SOURCE DATA:
╭──
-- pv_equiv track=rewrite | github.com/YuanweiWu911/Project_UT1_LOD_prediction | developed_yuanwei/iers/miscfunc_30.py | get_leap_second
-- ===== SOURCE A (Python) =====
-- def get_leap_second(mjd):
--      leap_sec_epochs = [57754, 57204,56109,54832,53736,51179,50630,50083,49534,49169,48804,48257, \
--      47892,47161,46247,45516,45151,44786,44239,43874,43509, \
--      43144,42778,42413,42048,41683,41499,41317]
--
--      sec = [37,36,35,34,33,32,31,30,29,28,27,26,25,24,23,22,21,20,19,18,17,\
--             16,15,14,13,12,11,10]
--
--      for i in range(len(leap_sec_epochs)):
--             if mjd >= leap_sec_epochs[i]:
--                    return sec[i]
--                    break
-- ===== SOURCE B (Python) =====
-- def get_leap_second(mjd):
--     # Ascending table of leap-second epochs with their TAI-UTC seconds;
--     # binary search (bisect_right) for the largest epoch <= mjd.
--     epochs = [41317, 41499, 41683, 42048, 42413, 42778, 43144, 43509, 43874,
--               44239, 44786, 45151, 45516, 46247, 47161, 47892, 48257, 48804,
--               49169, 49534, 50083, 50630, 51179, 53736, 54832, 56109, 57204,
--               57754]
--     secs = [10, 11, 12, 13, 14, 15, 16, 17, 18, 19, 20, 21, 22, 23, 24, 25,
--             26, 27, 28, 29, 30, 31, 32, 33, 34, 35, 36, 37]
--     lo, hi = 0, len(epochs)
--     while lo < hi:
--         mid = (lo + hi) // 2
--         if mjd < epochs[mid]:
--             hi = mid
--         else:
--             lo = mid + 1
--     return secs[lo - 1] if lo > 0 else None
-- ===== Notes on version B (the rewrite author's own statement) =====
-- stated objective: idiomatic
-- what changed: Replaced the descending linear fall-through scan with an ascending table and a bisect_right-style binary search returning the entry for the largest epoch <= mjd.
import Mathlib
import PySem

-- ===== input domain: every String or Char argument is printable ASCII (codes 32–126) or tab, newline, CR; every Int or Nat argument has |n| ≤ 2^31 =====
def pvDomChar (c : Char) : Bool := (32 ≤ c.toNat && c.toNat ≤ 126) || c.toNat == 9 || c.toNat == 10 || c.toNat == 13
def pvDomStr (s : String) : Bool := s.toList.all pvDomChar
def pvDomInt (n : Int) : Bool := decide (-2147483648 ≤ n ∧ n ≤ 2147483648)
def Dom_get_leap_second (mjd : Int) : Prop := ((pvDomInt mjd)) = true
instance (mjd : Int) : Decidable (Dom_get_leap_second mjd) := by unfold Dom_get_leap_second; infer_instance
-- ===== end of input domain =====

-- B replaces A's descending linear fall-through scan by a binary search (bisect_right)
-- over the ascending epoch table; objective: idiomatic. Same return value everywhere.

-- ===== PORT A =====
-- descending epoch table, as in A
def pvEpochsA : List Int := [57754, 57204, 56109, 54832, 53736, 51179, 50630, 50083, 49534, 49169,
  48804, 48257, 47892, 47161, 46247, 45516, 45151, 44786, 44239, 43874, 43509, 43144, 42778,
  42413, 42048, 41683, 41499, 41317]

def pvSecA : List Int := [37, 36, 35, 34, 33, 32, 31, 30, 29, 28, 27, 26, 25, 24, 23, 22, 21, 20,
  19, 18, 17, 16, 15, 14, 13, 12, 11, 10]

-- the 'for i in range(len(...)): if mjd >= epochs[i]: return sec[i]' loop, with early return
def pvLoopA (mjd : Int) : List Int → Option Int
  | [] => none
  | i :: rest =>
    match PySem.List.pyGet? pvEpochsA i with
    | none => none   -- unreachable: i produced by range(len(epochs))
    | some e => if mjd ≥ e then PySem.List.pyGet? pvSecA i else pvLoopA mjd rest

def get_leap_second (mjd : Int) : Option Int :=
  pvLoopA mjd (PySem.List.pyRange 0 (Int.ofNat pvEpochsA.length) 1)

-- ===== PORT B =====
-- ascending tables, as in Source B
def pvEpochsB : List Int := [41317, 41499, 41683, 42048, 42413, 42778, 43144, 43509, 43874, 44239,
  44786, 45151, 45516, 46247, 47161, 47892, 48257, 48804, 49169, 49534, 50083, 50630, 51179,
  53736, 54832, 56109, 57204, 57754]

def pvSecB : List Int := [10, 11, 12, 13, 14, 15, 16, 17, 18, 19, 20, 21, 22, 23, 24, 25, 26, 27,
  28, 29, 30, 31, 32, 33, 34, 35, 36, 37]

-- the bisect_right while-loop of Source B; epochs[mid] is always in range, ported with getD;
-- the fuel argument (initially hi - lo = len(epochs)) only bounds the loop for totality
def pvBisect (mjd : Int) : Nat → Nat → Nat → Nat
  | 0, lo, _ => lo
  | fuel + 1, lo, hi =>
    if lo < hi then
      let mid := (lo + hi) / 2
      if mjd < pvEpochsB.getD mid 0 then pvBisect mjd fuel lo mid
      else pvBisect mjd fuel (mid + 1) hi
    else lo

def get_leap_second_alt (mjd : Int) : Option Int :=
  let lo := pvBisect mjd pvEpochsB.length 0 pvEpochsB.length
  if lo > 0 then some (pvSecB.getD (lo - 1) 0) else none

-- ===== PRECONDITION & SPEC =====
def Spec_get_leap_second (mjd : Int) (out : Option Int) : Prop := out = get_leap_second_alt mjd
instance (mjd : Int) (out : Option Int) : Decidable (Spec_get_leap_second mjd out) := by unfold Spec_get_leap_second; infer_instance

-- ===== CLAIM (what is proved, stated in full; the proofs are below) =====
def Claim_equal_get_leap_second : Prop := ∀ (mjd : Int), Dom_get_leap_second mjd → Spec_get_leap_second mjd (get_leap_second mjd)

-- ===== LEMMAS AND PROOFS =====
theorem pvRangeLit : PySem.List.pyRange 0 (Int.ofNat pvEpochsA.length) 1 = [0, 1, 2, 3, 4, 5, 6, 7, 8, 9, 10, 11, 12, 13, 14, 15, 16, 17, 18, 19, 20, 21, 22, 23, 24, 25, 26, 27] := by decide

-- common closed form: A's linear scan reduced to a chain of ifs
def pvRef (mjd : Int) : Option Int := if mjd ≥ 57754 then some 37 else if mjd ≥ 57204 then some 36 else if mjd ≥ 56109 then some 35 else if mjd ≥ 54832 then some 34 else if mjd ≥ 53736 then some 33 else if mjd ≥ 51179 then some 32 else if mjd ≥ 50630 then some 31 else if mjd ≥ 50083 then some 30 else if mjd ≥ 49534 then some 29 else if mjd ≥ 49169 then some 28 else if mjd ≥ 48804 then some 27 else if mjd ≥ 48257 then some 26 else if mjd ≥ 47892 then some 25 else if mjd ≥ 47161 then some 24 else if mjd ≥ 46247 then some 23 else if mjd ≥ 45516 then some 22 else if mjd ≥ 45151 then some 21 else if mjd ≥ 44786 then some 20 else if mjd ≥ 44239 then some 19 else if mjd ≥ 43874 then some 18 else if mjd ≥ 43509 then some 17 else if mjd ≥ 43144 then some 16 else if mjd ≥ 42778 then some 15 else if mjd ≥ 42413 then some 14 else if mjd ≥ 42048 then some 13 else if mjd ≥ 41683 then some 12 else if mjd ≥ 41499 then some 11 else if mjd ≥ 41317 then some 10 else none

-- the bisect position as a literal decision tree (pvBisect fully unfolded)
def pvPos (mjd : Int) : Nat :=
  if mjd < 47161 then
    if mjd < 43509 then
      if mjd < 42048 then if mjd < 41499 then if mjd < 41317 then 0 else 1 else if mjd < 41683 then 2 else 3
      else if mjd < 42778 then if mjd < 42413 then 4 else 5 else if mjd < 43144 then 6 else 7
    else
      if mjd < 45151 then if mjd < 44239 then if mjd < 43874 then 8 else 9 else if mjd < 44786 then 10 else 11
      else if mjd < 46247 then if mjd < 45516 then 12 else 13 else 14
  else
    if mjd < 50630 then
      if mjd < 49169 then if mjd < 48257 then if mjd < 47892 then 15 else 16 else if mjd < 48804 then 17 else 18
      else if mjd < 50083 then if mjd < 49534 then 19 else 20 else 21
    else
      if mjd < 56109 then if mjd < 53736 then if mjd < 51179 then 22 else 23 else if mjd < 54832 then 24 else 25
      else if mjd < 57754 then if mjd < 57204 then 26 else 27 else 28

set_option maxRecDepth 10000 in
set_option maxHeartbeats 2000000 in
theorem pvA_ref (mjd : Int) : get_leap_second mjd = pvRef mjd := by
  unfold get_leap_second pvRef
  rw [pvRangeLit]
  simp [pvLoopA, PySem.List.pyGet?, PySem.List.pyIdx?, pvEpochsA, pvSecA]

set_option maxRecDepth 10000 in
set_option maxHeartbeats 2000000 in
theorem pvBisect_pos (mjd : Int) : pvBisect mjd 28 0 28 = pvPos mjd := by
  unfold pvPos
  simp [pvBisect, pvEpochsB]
╰──
WHAT IS REQUIRED: Using the entries above, output exactly the lines between the line holding "pvLoopA mjd (PySem.List.pyRange" and the line holding "-- the bisect_right", end lines included, and nothing more.

REPLY:
  pvLoopA mjd (PySem.List.pyRange 0 (Int.ofNat pvEpochsA.length) 1)

-- ===== PORT B =====
-- ascending tables, as in Source B
def pvEpochsB : List Int := [41317, 41499, 41683, 42048, 42413, 42778, 43144, 43509, 43874, 44239,
  44786, 45151, 45516, 46247, 47161, 47892, 48257, 48804, 49169, 49534, 50083, 50630, 51179,
  53736, 54832, 56109, 57204, 57754]

def pvSecB : List Int := [10, 11, 12, 13, 14, 15, 16, 17, 18, 19, 20, 21, 22, 23, 24, 25, 26, 27,
  28, 29, 30, 31, 32, 33, 34, 35, 36, 37]

-- the bisect_right while-loop of Source B; epochs[mid] is always in range, ported with getD;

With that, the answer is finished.